There is material below. Print exactly the lines starting at the line with "all_goals first" and ending at the line with "[sa2Go, dif_pos h]", ends included, and no others.
================================
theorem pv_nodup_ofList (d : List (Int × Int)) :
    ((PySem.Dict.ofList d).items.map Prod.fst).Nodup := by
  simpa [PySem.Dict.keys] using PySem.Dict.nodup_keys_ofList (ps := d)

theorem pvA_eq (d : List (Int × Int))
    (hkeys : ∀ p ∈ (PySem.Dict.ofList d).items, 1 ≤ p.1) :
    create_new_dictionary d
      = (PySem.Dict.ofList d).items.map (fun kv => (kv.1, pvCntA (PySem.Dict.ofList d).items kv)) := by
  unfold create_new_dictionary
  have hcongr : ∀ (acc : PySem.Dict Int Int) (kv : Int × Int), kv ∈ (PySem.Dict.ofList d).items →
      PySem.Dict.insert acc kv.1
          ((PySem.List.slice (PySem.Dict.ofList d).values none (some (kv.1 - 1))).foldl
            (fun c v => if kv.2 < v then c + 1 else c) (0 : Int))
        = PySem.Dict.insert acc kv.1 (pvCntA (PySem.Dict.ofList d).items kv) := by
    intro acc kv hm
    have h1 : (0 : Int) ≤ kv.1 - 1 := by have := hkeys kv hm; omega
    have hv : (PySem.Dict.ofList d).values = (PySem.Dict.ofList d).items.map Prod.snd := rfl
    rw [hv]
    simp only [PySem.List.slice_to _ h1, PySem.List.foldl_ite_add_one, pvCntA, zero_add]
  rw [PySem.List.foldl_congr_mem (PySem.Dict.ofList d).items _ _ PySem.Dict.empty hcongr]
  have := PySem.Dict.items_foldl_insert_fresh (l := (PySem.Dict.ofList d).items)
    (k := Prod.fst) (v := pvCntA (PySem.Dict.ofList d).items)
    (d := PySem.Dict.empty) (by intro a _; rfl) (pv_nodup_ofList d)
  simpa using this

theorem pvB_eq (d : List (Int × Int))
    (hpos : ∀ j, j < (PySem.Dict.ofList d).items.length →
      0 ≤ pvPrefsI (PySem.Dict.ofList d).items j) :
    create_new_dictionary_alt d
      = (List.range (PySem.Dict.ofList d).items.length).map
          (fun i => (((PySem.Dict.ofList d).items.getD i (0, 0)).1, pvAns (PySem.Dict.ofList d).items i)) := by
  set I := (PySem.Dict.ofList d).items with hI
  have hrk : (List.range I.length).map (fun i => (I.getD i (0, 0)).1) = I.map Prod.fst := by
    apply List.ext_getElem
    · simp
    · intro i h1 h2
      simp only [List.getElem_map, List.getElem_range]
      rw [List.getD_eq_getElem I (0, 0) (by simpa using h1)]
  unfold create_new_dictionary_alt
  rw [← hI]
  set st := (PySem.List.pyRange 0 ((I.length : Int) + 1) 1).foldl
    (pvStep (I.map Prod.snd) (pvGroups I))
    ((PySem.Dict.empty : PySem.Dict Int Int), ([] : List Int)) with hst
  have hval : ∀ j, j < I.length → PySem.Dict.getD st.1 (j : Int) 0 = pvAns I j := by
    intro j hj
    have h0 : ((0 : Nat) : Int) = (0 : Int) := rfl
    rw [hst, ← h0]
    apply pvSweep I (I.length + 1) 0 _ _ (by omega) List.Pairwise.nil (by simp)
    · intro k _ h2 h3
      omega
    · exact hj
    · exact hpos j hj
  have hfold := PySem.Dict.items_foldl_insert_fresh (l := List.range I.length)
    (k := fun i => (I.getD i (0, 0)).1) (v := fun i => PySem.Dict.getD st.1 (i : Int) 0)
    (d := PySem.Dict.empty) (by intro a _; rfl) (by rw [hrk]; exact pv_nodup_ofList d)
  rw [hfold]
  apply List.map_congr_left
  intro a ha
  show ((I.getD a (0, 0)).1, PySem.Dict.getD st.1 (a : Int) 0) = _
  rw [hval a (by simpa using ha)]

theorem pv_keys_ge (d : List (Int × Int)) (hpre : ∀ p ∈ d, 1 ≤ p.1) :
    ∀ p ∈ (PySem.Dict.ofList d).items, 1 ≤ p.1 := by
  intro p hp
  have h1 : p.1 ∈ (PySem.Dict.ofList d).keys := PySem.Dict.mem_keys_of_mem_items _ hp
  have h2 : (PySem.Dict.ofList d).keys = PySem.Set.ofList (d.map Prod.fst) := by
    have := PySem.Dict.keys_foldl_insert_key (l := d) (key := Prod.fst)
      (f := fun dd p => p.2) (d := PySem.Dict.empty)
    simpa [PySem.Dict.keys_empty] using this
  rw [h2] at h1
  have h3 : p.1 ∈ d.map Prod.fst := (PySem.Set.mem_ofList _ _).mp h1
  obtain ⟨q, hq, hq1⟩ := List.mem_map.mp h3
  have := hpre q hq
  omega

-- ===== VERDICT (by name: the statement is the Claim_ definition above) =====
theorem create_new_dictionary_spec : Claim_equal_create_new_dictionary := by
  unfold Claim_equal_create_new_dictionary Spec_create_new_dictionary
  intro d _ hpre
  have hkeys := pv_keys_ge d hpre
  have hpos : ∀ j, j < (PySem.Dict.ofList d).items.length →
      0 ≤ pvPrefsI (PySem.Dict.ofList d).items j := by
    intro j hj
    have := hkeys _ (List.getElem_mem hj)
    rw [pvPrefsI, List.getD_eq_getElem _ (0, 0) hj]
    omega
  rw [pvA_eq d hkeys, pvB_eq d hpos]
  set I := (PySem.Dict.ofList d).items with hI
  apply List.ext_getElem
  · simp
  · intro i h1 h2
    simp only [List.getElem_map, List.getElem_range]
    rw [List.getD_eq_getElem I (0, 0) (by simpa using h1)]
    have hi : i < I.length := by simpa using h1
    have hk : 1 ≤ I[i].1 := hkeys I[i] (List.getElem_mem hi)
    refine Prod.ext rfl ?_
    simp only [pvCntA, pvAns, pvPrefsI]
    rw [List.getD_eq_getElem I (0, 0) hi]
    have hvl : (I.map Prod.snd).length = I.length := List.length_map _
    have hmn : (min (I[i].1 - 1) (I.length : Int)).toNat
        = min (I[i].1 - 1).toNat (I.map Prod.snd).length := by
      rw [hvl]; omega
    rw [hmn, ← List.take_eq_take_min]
================================
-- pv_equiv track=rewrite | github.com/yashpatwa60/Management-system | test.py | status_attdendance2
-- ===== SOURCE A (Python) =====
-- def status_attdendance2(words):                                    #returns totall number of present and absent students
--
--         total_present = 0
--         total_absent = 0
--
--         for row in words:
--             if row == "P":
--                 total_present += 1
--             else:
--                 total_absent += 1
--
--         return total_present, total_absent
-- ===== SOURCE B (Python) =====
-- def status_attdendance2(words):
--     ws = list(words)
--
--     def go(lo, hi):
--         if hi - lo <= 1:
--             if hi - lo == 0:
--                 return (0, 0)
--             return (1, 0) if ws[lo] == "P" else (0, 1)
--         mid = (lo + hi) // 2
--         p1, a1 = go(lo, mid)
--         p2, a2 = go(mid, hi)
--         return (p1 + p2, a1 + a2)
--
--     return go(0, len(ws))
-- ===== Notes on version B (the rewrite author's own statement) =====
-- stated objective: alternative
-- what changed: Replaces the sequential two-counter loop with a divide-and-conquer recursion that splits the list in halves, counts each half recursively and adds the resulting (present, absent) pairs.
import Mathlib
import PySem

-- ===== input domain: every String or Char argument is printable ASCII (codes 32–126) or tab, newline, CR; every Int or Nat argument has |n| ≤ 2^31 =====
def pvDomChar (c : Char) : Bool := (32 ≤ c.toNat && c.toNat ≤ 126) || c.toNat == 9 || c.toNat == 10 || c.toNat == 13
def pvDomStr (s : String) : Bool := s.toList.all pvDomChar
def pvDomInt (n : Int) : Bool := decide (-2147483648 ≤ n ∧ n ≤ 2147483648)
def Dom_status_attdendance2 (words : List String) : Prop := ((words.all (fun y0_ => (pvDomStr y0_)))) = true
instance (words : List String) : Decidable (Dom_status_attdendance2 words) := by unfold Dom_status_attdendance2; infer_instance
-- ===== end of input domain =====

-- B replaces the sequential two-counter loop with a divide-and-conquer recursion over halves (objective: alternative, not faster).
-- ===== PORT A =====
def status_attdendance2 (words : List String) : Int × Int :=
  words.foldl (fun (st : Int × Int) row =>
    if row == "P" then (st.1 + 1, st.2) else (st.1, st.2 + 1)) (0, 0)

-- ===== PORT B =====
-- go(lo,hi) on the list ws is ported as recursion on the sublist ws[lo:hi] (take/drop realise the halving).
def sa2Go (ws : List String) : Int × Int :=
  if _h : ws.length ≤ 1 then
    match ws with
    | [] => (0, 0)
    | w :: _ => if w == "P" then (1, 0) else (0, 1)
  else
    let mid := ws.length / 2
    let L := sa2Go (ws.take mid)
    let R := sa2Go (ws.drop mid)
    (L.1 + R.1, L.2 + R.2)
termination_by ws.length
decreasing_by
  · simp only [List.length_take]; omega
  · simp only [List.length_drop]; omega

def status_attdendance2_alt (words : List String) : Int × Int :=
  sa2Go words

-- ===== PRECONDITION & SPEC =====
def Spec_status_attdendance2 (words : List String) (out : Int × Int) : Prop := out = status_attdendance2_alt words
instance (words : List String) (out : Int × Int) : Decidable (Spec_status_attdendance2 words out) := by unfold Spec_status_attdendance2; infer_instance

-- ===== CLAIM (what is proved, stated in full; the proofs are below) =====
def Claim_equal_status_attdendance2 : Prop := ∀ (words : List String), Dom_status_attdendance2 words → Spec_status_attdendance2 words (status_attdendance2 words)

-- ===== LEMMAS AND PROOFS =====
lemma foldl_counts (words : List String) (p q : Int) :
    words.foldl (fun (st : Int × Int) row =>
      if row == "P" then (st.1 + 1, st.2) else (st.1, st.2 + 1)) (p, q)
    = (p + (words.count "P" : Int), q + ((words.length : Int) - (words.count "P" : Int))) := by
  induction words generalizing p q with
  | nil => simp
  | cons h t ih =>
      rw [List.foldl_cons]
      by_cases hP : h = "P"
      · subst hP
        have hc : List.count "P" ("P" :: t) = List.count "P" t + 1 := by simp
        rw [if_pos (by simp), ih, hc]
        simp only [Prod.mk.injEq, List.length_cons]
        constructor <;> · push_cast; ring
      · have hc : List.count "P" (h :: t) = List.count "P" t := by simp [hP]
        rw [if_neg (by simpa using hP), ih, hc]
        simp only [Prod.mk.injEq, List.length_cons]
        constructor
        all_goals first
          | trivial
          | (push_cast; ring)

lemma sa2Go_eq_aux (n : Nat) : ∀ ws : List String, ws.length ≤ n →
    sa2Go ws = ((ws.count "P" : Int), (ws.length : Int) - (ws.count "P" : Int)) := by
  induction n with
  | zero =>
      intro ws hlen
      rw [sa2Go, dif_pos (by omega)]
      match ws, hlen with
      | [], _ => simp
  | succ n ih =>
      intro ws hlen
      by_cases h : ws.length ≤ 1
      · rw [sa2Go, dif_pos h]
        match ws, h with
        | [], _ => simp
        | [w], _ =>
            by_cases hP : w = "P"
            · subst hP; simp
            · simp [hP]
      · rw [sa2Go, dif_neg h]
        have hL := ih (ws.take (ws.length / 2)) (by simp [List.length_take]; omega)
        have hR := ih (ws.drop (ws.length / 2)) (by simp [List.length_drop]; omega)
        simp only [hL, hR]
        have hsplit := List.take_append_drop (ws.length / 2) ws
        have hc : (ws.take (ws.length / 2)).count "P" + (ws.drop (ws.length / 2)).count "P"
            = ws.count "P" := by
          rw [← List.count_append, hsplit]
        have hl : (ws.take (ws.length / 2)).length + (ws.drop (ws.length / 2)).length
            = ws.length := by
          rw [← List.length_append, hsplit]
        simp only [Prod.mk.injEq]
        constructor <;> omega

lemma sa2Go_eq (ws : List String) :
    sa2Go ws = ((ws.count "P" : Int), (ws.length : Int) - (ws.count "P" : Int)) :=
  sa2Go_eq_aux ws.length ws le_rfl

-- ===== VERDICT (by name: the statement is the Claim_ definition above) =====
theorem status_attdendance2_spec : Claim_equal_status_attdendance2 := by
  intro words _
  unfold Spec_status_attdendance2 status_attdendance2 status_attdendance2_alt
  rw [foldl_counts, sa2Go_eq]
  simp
================================
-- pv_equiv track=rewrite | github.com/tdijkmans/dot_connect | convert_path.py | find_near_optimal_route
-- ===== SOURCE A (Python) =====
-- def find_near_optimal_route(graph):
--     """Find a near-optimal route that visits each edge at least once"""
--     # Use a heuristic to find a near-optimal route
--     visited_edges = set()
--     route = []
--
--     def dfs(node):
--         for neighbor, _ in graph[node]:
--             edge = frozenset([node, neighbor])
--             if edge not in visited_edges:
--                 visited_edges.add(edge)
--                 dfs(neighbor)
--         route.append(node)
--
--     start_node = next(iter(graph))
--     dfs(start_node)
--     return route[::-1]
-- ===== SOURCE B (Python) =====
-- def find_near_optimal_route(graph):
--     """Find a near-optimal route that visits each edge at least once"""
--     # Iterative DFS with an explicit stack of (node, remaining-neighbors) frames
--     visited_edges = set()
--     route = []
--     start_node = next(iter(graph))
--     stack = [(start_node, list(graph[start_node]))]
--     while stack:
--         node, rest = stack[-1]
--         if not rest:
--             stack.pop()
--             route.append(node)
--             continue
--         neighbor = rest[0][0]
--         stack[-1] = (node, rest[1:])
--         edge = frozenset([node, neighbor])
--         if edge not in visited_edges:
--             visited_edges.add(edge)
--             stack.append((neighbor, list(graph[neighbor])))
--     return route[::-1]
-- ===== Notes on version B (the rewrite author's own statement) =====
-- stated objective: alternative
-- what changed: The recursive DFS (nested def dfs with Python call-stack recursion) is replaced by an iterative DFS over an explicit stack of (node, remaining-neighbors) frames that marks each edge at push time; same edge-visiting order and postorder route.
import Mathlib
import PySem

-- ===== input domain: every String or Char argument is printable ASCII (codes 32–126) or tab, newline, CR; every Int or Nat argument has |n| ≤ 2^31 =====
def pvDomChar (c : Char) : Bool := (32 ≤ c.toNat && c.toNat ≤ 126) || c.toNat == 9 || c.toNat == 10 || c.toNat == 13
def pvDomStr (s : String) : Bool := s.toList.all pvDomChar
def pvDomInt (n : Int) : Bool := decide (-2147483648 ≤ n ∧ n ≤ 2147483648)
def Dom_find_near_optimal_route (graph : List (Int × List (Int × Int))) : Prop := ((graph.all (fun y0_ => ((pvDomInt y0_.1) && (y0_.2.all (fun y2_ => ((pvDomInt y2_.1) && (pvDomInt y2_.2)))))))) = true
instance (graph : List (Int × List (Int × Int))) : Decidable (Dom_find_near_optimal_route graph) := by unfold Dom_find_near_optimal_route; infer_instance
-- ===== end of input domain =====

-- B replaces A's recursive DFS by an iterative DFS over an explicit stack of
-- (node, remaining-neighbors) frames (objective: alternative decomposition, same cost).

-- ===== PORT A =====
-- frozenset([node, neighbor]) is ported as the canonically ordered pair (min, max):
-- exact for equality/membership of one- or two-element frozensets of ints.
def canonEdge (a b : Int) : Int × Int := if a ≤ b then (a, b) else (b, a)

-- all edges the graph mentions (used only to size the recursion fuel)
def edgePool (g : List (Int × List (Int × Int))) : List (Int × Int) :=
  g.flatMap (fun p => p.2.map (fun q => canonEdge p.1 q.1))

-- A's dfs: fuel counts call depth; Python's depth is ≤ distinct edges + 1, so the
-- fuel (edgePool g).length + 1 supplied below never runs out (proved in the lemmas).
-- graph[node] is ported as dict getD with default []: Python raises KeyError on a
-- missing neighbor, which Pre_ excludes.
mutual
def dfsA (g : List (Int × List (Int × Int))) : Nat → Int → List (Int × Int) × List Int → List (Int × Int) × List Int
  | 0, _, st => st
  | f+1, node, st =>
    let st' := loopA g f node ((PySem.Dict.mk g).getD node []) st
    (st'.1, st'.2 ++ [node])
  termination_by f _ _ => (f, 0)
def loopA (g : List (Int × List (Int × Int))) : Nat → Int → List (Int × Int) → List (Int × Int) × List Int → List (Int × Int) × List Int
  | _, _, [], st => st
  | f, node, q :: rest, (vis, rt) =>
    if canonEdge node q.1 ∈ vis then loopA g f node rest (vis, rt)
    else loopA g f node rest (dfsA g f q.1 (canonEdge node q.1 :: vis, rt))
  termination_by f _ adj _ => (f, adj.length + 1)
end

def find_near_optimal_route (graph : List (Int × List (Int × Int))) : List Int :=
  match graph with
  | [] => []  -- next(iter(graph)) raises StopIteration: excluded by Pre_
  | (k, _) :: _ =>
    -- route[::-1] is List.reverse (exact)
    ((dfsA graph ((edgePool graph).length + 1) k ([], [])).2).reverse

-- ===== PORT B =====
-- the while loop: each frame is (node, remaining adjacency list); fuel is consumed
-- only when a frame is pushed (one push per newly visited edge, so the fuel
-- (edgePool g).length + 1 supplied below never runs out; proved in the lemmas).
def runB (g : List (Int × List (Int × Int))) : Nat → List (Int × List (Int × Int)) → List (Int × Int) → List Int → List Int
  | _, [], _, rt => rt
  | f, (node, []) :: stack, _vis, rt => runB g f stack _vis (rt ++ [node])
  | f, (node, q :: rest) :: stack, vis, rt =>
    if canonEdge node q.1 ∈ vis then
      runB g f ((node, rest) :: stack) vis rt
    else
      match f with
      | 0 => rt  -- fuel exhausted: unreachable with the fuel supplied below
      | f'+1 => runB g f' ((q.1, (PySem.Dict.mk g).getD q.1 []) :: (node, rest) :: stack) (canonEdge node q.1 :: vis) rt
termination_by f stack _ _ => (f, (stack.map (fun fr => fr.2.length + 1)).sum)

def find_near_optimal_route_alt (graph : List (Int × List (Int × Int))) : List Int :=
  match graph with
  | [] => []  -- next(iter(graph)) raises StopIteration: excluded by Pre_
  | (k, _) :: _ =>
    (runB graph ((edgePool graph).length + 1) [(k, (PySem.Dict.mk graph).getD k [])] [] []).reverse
================================
YOUR RESPONSE –
        all_goals first
          | trivial
          | (push_cast; ring)

lemma sa2Go_eq_aux (n : Nat) : ∀ ws : List String, ws.length ≤ n →
    sa2Go ws = ((ws.count "P" : Int), (ws.length : Int) - (ws.count "P" : Int)) := by
  induction n with
  | zero =>
      intro ws hlen
      rw [sa2Go, dif_pos (by omega)]
      match ws, hlen with
      | [], _ => simp
  | succ n ih =>
      intro ws hlen
      by_cases h : ws.length ≤ 1
      · rw [sa2Go, dif_pos h]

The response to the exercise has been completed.